__Task goal__: The lines from the one containing "have h := pvFold" through the end of the entries are what to output; reproduce them exactly and add nothing.

------ Extracted records

-- pv_equiv track=rewrite | github.com/skylerseeg/fieldbridge | backend/app/services/predictive_maintenance/failure_predict.py | _group_work_orders
-- ===== SOURCE A (Python) =====
-- from collections import defaultdict
-- from typing import Iterable
--
-- def _group_work_orders(work_orders: Iterable[dict]) -> dict[str, list[dict]]:
--     """Group emwo rows by Equipment, sorted newest-first by OpenDate."""
--     grouped: dict[str, list[dict]] = defaultdict(list)
--     for wo in work_orders:
--         eq = _coalesce_str(wo.get("Equipment"))
--         if eq:
--             grouped[eq].append(wo)
--     for eq, rows in grouped.items():
--         rows.sort(key=lambda r: r.get("OpenDate") or "", reverse=True)
--     return grouped
--
-- def _coalesce_str(v, default: str = "") -> str:
--     if v is None:
--         return default
--     s = str(v).strip()
--     return s if s else default
-- ===== SOURCE B (Python) =====
-- from collections import defaultdict
--
--
-- def _coalesce_str(v, default: str = "") -> str:
--     if v is None:
--         return default
--     s = str(v).strip()
--     return s if s else default
--
--
-- def _group_work_orders(work_orders):
--     """Group emwo rows by Equipment, keeping each group newest-first by
--     inserting every row at its place as it arrives (no sort call)."""
--     grouped = defaultdict(list)
--     for wo in work_orders:
--         eq = _coalesce_str(wo.get("Equipment"))
--         if not eq:
--             continue
--         rows = grouped[eq]
--         k = wo.get("OpenDate") or ""
--         i = 0
--         while i < len(rows) and not ((rows[i].get("OpenDate") or "") < k):
--             i += 1
--         rows.insert(i, wo)
--     return grouped
-- ===== Notes on version B (the rewrite author's own statement) =====
-- stated objective: alternative
-- what changed: B builds each group in one pass by inserting every row at its newest-first position as it arrives (online stable insertion into the group's list), instead of A's group-everything-then-sort-each-group; the per-group sort call disappears.
import Mathlib
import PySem

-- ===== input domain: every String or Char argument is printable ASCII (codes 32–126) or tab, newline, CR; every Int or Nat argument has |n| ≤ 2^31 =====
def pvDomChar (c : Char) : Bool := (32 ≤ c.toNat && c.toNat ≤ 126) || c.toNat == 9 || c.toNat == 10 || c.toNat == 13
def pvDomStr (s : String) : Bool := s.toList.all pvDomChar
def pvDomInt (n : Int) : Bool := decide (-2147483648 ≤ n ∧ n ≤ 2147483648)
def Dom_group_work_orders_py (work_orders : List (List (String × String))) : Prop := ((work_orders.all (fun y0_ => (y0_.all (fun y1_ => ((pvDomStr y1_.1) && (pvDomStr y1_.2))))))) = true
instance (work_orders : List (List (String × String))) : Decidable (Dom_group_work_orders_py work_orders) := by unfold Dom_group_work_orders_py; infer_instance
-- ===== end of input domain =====

-- B groups in ONE pass, inserting each row at its newest-first position in its group
-- as it arrives (online insertion) instead of grouping and then sorting every group
-- (objective: alternative). A mutates nothing observable; equivalence is about the
-- returned dict (as an association list in key-insertion order).

-- ===== PORT A =====

-- _coalesce_str(v) with the default "" (shared helper of both Pythons)
def pvCoalesce (v : Option String) : String :=
  match v with
  | none => ""
  | some s0 =>
    let s := PySem.Str.strip s0
    if s ≠ "" then s else ""

-- r.get("OpenDate") or ""   (the sort key; textually identical in both Pythons)
def pvDate (r : List (String × String)) : String :=
  match (PySem.Dict.ofList r).get? "OpenDate" with
  | none => ""
  | some s => if s ≠ "" then s else ""

def group_work_orders_py (work_orders : List (List (String × String))) : List (String × List (List (String × String))) :=
  let grouped : PySem.Dict String (List (List (String × String))) :=
    work_orders.foldl (fun g wo =>
      let eq := pvCoalesce ((PySem.Dict.ofList wo).get? "Equipment")
      if eq ≠ "" then g.modify eq [] (fun rows => rows ++ [wo]) else g)
      PySem.Dict.empty
  -- for eq, rows in grouped.items(): rows.sort(key=..., reverse=True)
  grouped.items.map (fun p => (p.1, PySem.List.sorted p.2 pvDate true))

-- ===== PORT B =====

-- the while-loop of Source B: scan to the first row whose date is strictly older than k,
-- insert wo there (so wo goes after all rows with date ≥ k — stable newest-first)
def pvInsertNewest (k : String) (wo : List (String × String)) :
    List (List (String × String)) → List (List (String × String))
  | [] => [wo]
  | r :: rest => if pvDate r < k then wo :: r :: rest else r :: pvInsertNewest k wo rest

def group_work_orders_py_alt (work_orders : List (List (String × String))) : List (String × List (List (String × String))) :=
  (work_orders.foldl (fun g wo =>
      let eq := pvCoalesce ((PySem.Dict.ofList wo).get? "Equipment")
      if eq ≠ "" then g.modify eq [] (fun rows => pvInsertNewest (pvDate wo) wo rows) else g)
      (PySem.Dict.empty : PySem.Dict String (List (List (String × String))))).items

-- ===== PRECONDITION & SPEC =====
def Spec_group_work_orders_py (work_orders : List (List (String × String))) (out : List (String × List (List (String × String)))) : Prop := out = group_work_orders_py_alt work_orders
instance (work_orders : List (List (String × String))) (out : List (String × List (List (String × String)))) : Decidable (Spec_group_work_orders_py work_orders out) := by unfold Spec_group_work_orders_py; infer_instance

-- ===== CLAIM (what is proved, stated in full; the proofs are below) =====
def Claim_equal_group_work_orders_py : Prop := ∀ (work_orders : List (List (String × String))), Dom_group_work_orders_py work_orders → Spec_group_work_orders_py work_orders (group_work_orders_py work_orders)

-- ===== LEMMAS AND PROOFS =====

-- value map: a group's stored rows, sorted newest-first
def pvSortRows (v : List (List (String × String))) : List (List (String × String)) :=
  PySem.List.sorted v pvDate true

-- a dict with every group replaced by its sorted form
def pvMapD (g : PySem.Dict String (List (List (String × String)))) :
    PySem.Dict String (List (List (String × String))) :=
  PySem.Dict.mk (g.items.map (fun p => (p.1, pvSortRows p.2)))

-- the loop bodies of the two ports (zeta-reduced, definitionally equal to them)
def pvStepA (g : PySem.Dict String (List (List (String × String))))
    (wo : List (String × String)) : PySem.Dict String (List (List (String × String))) :=
  if pvCoalesce ((PySem.Dict.ofList wo).get? "Equipment") ≠ "" then
    g.modify (pvCoalesce ((PySem.Dict.ofList wo).get? "Equipment")) [] (fun rows => rows ++ [wo])
  else g

def pvStepB (g : PySem.Dict String (List (List (String × String))))
    (wo : List (String × String)) : PySem.Dict String (List (List (String × String))) :=
  if pvCoalesce ((PySem.Dict.ofList wo).get? "Equipment") ≠ "" then
    g.modify (pvCoalesce ((PySem.Dict.ofList wo).get? "Equipment")) []
      (fun rows => pvInsertNewest (pvDate wo) wo rows)
  else g

lemma pvInsertNewest_eq_insertBy (wo : List (String × String)) :
    ∀ rows, pvInsertNewest (pvDate wo) wo rows
      = PySem.List.insertBy (fun a b => decide (pvDate b < pvDate a)) wo rows := by
  intro rows
  induction rows with
  | nil => rfl
  | cons r rest ih =>
    simp only [pvInsertNewest, PySem.List.insertBy]
    by_cases h : pvDate r < pvDate wo <;> simp [h, ih]

lemma pvSortRows_snoc (v : List (List (String × String))) (wo : List (String × String)) :
    pvSortRows (v ++ [wo])
      = PySem.List.insertBy (fun a b => decide (pvDate b < pvDate a)) wo (pvSortRows v) := by
  simp [pvSortRows, PySem.List.sorted, List.foldl_append]

lemma pvMapD_get? (g : PySem.Dict String (List (List (String × String)))) (k : String) :
    (pvMapD g).get? k = (g.get? k).map pvSortRows := by
  simp only [pvMapD, PySem.Dict.get?]
  induction g.items with
  | nil => rfl
  | cons p rest ih =>
    by_cases h : p.1 == k <;> simp [List.find?, h, Function.comp_def]

lemma pvMapD_contains (g : PySem.Dict String (List (List (String × String)))) (k : String) :
    (pvMapD g).contains k = g.contains k := by
  simp [pvMapD, PySem.Dict.contains, List.any_map, Function.comp_def]

lemma pvMapD_insert (g : PySem.Dict String (List (List (String × String)))) (k : String)
    (v : List (List (String × String))) :
    (pvMapD g).insert k (pvSortRows v) = pvMapD (g.insert k v) := by
  simp only [PySem.Dict.insert, pvMapD_contains]
  by_cases h : g.contains k
  · simp only [h, if_true, pvMapD, List.map_map]
    congr 1
    apply List.map_congr_left
    intro p _
    by_cases hp : p.1 = k <;> simp [hp]
  · simp [h, pvMapD]

lemma pvMapD_getD (g : PySem.Dict String (List (List (String × String)))) (k : String) :
    (pvMapD g).getD k [] = pvSortRows (g.getD k []) := by
  simp only [PySem.Dict.getD, pvMapD_get?]
  cases g.get? k <;> rfl

lemma pvStep (g : PySem.Dict String (List (List (String × String))))
    (wo : List (String × String)) : pvStepB (pvMapD g) wo = pvMapD (pvStepA g wo) := by
  unfold pvStepA pvStepB
  by_cases h : pvCoalesce ((PySem.Dict.ofList wo).get? "Equipment") ≠ ""
  · simp only [if_pos h, PySem.Dict.modify, pvMapD_getD, pvInsertNewest_eq_insertBy,
      ← pvSortRows_snoc, pvMapD_insert]
  · simp only [if_neg h]

lemma pvFold (l : List (List (String × String))) :
    ∀ g, l.foldl pvStepB (pvMapD g) = pvMapD (l.foldl pvStepA g) := by
  induction l with
  | nil => intro g; rfl
  | cons wo rest ih =>
    intro g
    simp only [List.foldl_cons]
    rw [pvStep g wo]
    exact ih _

-- ===== VERDICT (by name: the statement is the Claim_ definition above) =====
theorem group_work_orders_py_spec : Claim_equal_group_work_orders_py := by
  intro work_orders _
  show group_work_orders_py work_orders = group_work_orders_py_alt work_orders
  have h := pvFold work_orders PySem.Dict.empty
  have hemp : pvMapD PySem.Dict.empty = PySem.Dict.empty := rfl
  rw [hemp] at h
  show (work_orders.foldl pvStepA PySem.Dict.empty).items.map (fun p => (p.1, pvSortRows p.2))
      = (work_orders.foldl pvStepB PySem.Dict.empty).items
  rw [h]
  rfl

------------

__Final answer__:
  have h := pvFold work_orders PySem.Dict.empty
  have hemp : pvMapD PySem.Dict.empty = PySem.Dict.empty := rfl
  rw [hemp] at h
  show (work_orders.foldl pvStepA PySem.Dict.empty).items.map (fun p => (p.1, pvSortRows p.2))
      = (work_orders.foldl pvStepB PySem.Dict.empty).items
  rw [h]
  rfl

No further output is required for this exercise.